Saying this, the wooden Indian bowed to the kinglet, gave a furious war-whoop, and stalked stiffly from the room.

"Bring on the next prisoner!" shouted the kinglet, and both Chick and John gave a gasp of surprise as Imar was brought into the room. The inventor of the flying-machine, however, did not seem the least bit frightened, and bowed calmly before the throne.

"What's the charge against this man?" inquired the kinglet.

"He's accused of being a successful inventor," said one of the guards. "The other inventors claim no one who succeeds has a right to live in the Isle of Phreex."

"Quite correct," replied his Majesty. "Cut off his head, Maria."

"Alas, Sire! my sword is broken!" she exclaimed.

"Then get another."

"But I have no other sword that is sharpened," she protested.

"Then sharpen one!" retorted the kinglet, frowning.

"Certainly, your Majesty. But a sword cannot be properly sharpened in a minute. It will take until to-morrow, at least, to get it ready."

"Then," said the kinglet, "I'll postpone the execution until to-morrow morning at nine o'clock. If you're not ready by that time I'll get a new Royal Executioner and you'll lose your job."

"I shall be ready," said the girl, and walked away arm in arm with the sad young man, on whom she smiled sweetly.

"It's all right," whispered Chick to John. "Imar won't get hurt, for the kinglet will forget all about him by to-morrow."

"And now, my guards," said his Majesty, stretching his arms and yawning, "bring hither my two-legged horse, that I may take a ride around my kingdom."

So presently the guards led in a big, raw-boned nag that had two legs instead of four, and these two set in the middle of its body.
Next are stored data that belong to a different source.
-- pv_equiv track=rewrite | github.com/miliar/Code_Jam_Webscraper | Solutions_python/Problem_138/1125.py | getDecentScore
-- ===== SOURCE A (Python) =====
-- def getKenMove(naomi, kenBlocks):
--     # fast check if we can choose a heavier block than naomi
--     if kenBlocks[-1] > naomi:
--         # find that slightly heavier one
--         for block in kenBlocks:
--             if block > naomi:
--                 move = block
--                 break
--     else:
--         # we don't have a heavier block, choose lightest
--         move = kenBlocks[0]
--     kenBlocks.remove(move)
--     return move
--
-- def getDecentScore(naomiBlocks, kenBlocks):
--     score = 0
--     while naomiBlocks:
--         naomi = naomiBlocks.pop(-1)
--         ken = getKenMove(naomi, kenBlocks)
--         if naomi > ken:
--             score += 1
--     return score
-- ===== SOURCE B (Python) =====
-- def getDecentScore(naomiBlocks, kenBlocks):
--     # Non-mutating re-implementation: Ken's remaining blocks are tracked with a
--     # boolean "used" array over the original list plus lo/hi pointers to his
--     # lightest-position/last-position unused blocks, instead of A's list
--     # mutation via .pop/.remove. (A mutates both argument lists; B mutates neither.)
--     kb = kenBlocks
--     n = len(kb)
--     used = [False] * n
--     lo, hi = 0, n - 1
--     score = 0
--     for naomi in reversed(naomiBlocks):
--         if kb[hi] > naomi:
--             # Ken over-tops: take his first still-available block heavier than naomi.
--             j = lo
--             while used[j] or kb[j] <= naomi:
--                 j += 1
--         else:
--             # Ken sacrifices his first available block; Naomi scores iff heavier.
--             if naomi > kb[lo]:
--                 score += 1
--             j = lo
--         used[j] = True
--         while lo < n and used[lo]:
--             lo += 1
--         while hi >= 0 and used[hi]:
--             hi -= 1
--     return score
-- ===== Notes on version B (the rewrite author's own statement) =====
-- stated objective: alternative
-- what changed: B replaces A's destructive list simulation (pop(-1) plus a helper doing a last-element peek, a value scan and .remove per round) with a non-mutating index sweep: a boolean used-array over the original kenBlocks plus lo/hi pointers maintained to Ken's first and last still-available blocks.
import Mathlib
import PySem

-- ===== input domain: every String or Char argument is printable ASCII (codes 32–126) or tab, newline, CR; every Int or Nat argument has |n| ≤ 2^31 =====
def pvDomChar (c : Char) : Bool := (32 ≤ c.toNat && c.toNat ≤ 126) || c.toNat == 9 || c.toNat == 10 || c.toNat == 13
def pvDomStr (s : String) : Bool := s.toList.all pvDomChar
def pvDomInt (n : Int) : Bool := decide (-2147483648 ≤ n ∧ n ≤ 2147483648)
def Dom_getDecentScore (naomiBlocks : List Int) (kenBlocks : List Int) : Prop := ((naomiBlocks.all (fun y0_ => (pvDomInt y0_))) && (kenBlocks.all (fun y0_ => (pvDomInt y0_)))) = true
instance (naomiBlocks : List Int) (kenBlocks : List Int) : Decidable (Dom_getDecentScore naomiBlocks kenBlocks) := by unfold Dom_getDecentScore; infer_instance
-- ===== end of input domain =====

-- B replaces A's destructive list simulation with a non-mutating used-array + lo/hi pointer
-- sweep over the original kenBlocks (same cost class); the equivalence is about the RETURN
-- value only: Python A mutates both argument lists, B mutates neither.

-- ===== PORT A =====
-- 'for block in kenBlocks: if block > naomi: move = block; break' — loop with break
def pvFindGt (naomi : Int) : List Int → Option Int
  | [] => none
  | b :: rest => if b > naomi then some b else pvFindGt naomi rest

-- getKenMove: returns (move, kenBlocks after .remove(move)); none = Python raises (empty list)
def pvGetKenMove (naomi : Int) (kenBlocks : List Int) : Option (Int × List Int) :=
  match PySem.List.pyGet? kenBlocks (-1) with
  | none => none            -- IndexError: kenBlocks[-1] on empty list
  | some last =>
    match (if last > naomi then pvFindGt naomi kenBlocks else PySem.List.pyGet? kenBlocks 0) with
    | none => none
    | some move =>
      match PySem.List.remove? kenBlocks move with
      | none => none
      | some ken' => some (move, ken')

-- the while loop: naomiBlocks.pop(-1) processes naomiBlocks from the back,
-- so we recurse over naomiBlocks.reverse
def pvScoreLoopA : List Int → List Int → Int → Int
  | [], _, score => score
  | naomi :: rest, ken, score =>
    match pvGetKenMove naomi ken with
    | none => score         -- Python raises here; outside Pre_
    | some (kenMove, ken') =>
      pvScoreLoopA rest ken' (if naomi > kenMove then score + 1 else score)

def getDecentScore (naomiBlocks : List Int) (kenBlocks : List Int) : Int :=
  pvScoreLoopA naomiBlocks.reverse kenBlocks 0

-- ===== PORT B =====
-- 'while j < n and cont(j): j += 1' (the j-scan of the over-top branch and the lo-advance;
-- the bound n is Python's IndexError boundary: inside Pre_ the scans stop before it)
def pvWhileInc (n : Nat) (cont : Nat → Bool) (j : Nat) : Nat :=
  if h : j < n ∧ cont j = true then pvWhileInc n cont (j + 1) else j
termination_by n - j
decreasing_by omega

-- 'while hi >= 0 and used[hi]: hi -= 1'
def pvWhileDec (used : List Bool) (hi : Int) : Int :=
  if h : 0 ≤ hi ∧ used.getD hi.toNat false = true then pvWhileDec used (hi - 1) else hi
termination_by (hi + 1).toNat
decreasing_by omega

-- the 'for naomi in reversed(naomiBlocks)' body; state = (used, lo, hi, score);
-- pyGet? none = Python's IndexError (outside Pre_)
def pvLoopB (kb : List Int) : List Int → List Bool → Nat → Int → Int → Int
  | [], _, _, _, score => score
  | naomi :: rest, used, lo, hi, score =>
    match PySem.List.pyGet? kb hi with
    | none => score
    | some khi =>
      if naomi < khi then
        let j := pvWhileInc kb.length (fun i => used.getD i false || decide (kb.getD i 0 ≤ naomi)) lo
        let used' := used.set j true
        pvLoopB kb rest used' (pvWhileInc kb.length (fun i => used'.getD i false) lo)
          (pvWhileDec used' hi) score
      else
        match PySem.List.pyGet? kb (lo : Int) with
        | none => score
        | some klo =>
          let used' := used.set lo true
          pvLoopB kb rest used' (pvWhileInc kb.length (fun i => used'.getD i false) lo)
            (pvWhileDec used' hi) (if naomi > klo then score + 1 else score)

def getDecentScore_alt (naomiBlocks : List Int) (kenBlocks : List Int) : Int :=
  pvLoopB kenBlocks naomiBlocks.reverse (List.replicate kenBlocks.length false) 0
    ((kenBlocks.length : Int) - 1) 0

-- ===== PRECONDITION & SPEC =====
-- Python A raises IndexError (kenBlocks[-1] on the emptied list) exactly when Ken has
-- fewer blocks than Naomi; each round consumes one Ken block.
def Pre_getDecentScore (naomiBlocks : List Int) (kenBlocks : List Int) : Prop :=
  naomiBlocks.length ≤ kenBlocks.length
instance (naomiBlocks : List Int) (kenBlocks : List Int) : Decidable (Pre_getDecentScore naomiBlocks kenBlocks) := by unfold Pre_getDecentScore; infer_instance
def pvWitness_getDecentScore : List Int × List Int := ([1, 3], [2, 4])

def Spec_getDecentScore (naomiBlocks : List Int) (kenBlocks : List Int) (out : Int) : Prop := out = getDecentScore_alt naomiBlocks kenBlocks
instance (naomiBlocks : List Int) (kenBlocks : List Int) (out : Int) : Decidable (Spec_getDecentScore naomiBlocks kenBlocks out) := by unfold Spec_getDecentScore; infer_instance

-- ===== CLAIM (what is proved, stated in full; the proofs are below) =====
def Claim_equal_getDecentScore : Prop := ∀ (naomiBlocks : List Int) (kenBlocks : List Int), Dom_getDecentScore naomiBlocks kenBlocks → Pre_getDecentScore naomiBlocks kenBlocks → Spec_getDecentScore naomiBlocks kenBlocks (getDecentScore naomiBlocks kenBlocks)

-- ===== LEMMAS AND PROOFS =====

-- head of a strictly increasing list is its minimum
lemma pvHeadMin {a x : Nat} {t : List Nat} (hpw : (a :: t).Pairwise (· < ·))
    (hx : x ∈ a :: t) : a ≤ x := by
  rcases List.mem_cons.mp hx with rfl | hx
  · exact le_rfl
  · exact le_of_lt ((List.pairwise_cons.mp hpw).1 x hx)

-- last of a strictly increasing list is its maximum
lemma pvLastMax {m x : Nat} {l : List Nat} (hpw : l.Pairwise (· < ·))
    (hl : l.getLast? = some m) (hx : x ∈ l) : x ≤ m := by
  obtain ⟨ys, rfl⟩ := List.getLast?_eq_some_iff.mp hl
  rcases List.mem_append.mp hx with hx | hx
  · exact le_of_lt ((List.pairwise_append.mp hpw).2.2 x hx m (by simp))
  · simp_all

-- ascending while-loop characterisation
lemma pvWhileInc_eq (n : Nat) (cont : Nat → Bool) (k : Nat) (hkn : k < n)
    (hck : cont k = false) :
    ∀ j, j ≤ k → (∀ i, j ≤ i → i < k → cont i = true) → pvWhileInc n cont j = k := by
  intro j hj hall
  induction hfuel : k - j generalizing j with
  | zero =>
    have : j = k := by omega
    subst this
    rw [pvWhileInc]
    simp [hck]
  | succ d ih =>
    have hjk : j < k := by omega
    have hcj : cont j = true := hall j le_rfl hjk
    rw [pvWhileInc]
    simp only [hcj, and_true, show j < n by omega, dite_true]
    exact ih (j + 1) (by omega) (fun i h1 h2 => hall i (by omega) h2) (by omega)

-- descending while-loop characterisation
lemma pvWhileDec_eq (used : List Bool) (k : Int) (hk0 : 0 ≤ k)
    (hck : used.getD k.toNat false = false) :
    ∀ hi, k ≤ hi → (∀ i : Int, k < i → i ≤ hi → used.getD i.toNat false = true) →
      pvWhileDec used hi = k := by
  intro hi hk hall
  induction hfuel : (hi - k).toNat generalizing hi with
  | zero =>
    have : hi = k := by omega
    subst this
    have hcond : ¬ ((0:Int) ≤ hi ∧ used.getD hi.toNat false = true) :=
      fun hc => by rw [hck] at hc; exact Bool.false_ne_true hc.2
    rw [pvWhileDec, dif_neg hcond]
  | succ d ih =>
    have hkh : k < hi := by omega
    have hch : used.getD hi.toNat false = true := hall hi hkh le_rfl
    rw [pvWhileDec]
    simp only [hch, and_true, show (0:Int) ≤ hi by omega, dite_true]
    exact ih (hi - 1) (by omega) (fun i h1 h2 => hall i h1 (by omega)) (by omega)

-- A's break-loop on a decomposed list
lemma pvFindGt_append (naomi : Int) (pre : List Int) (j : Int) (post : List Int)
    (hpre : ∀ x ∈ pre, x ≤ naomi) (hj : naomi < j) :
    pvFindGt naomi (pre ++ j :: post) = some j := by
  induction pre with
  | nil => simp [pvFindGt, hj]
  | cons x xs ih =>
    simp only [List.cons_append, pvFindGt]
    rw [if_neg (not_lt.mpr (hpre x (by simp)))]
    exact ih (fun y hy => hpre y (List.mem_cons_of_mem _ hy))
It seemed rather frisky and pranced around in a nervous manner, so that the kinglet had great difficulty in mounting the horse's back, whereon was a saddle made of purple velvet and cloth of gold.

"Hold still, can't you?" cried the kinglet.

"I can; but I won't," said the horse, in a cross tone, for it appeared the animal was able to talk.

"I'll thrash you soundly, if you don't behave!" screamed the kinglet.

"I'll kick you in the ribs, if you dare to threaten me!" returned the horse, laying back its ears. "Why, you miserable little freckle-faced kinglet, I could run away with you and break your neck, if I wanted to!"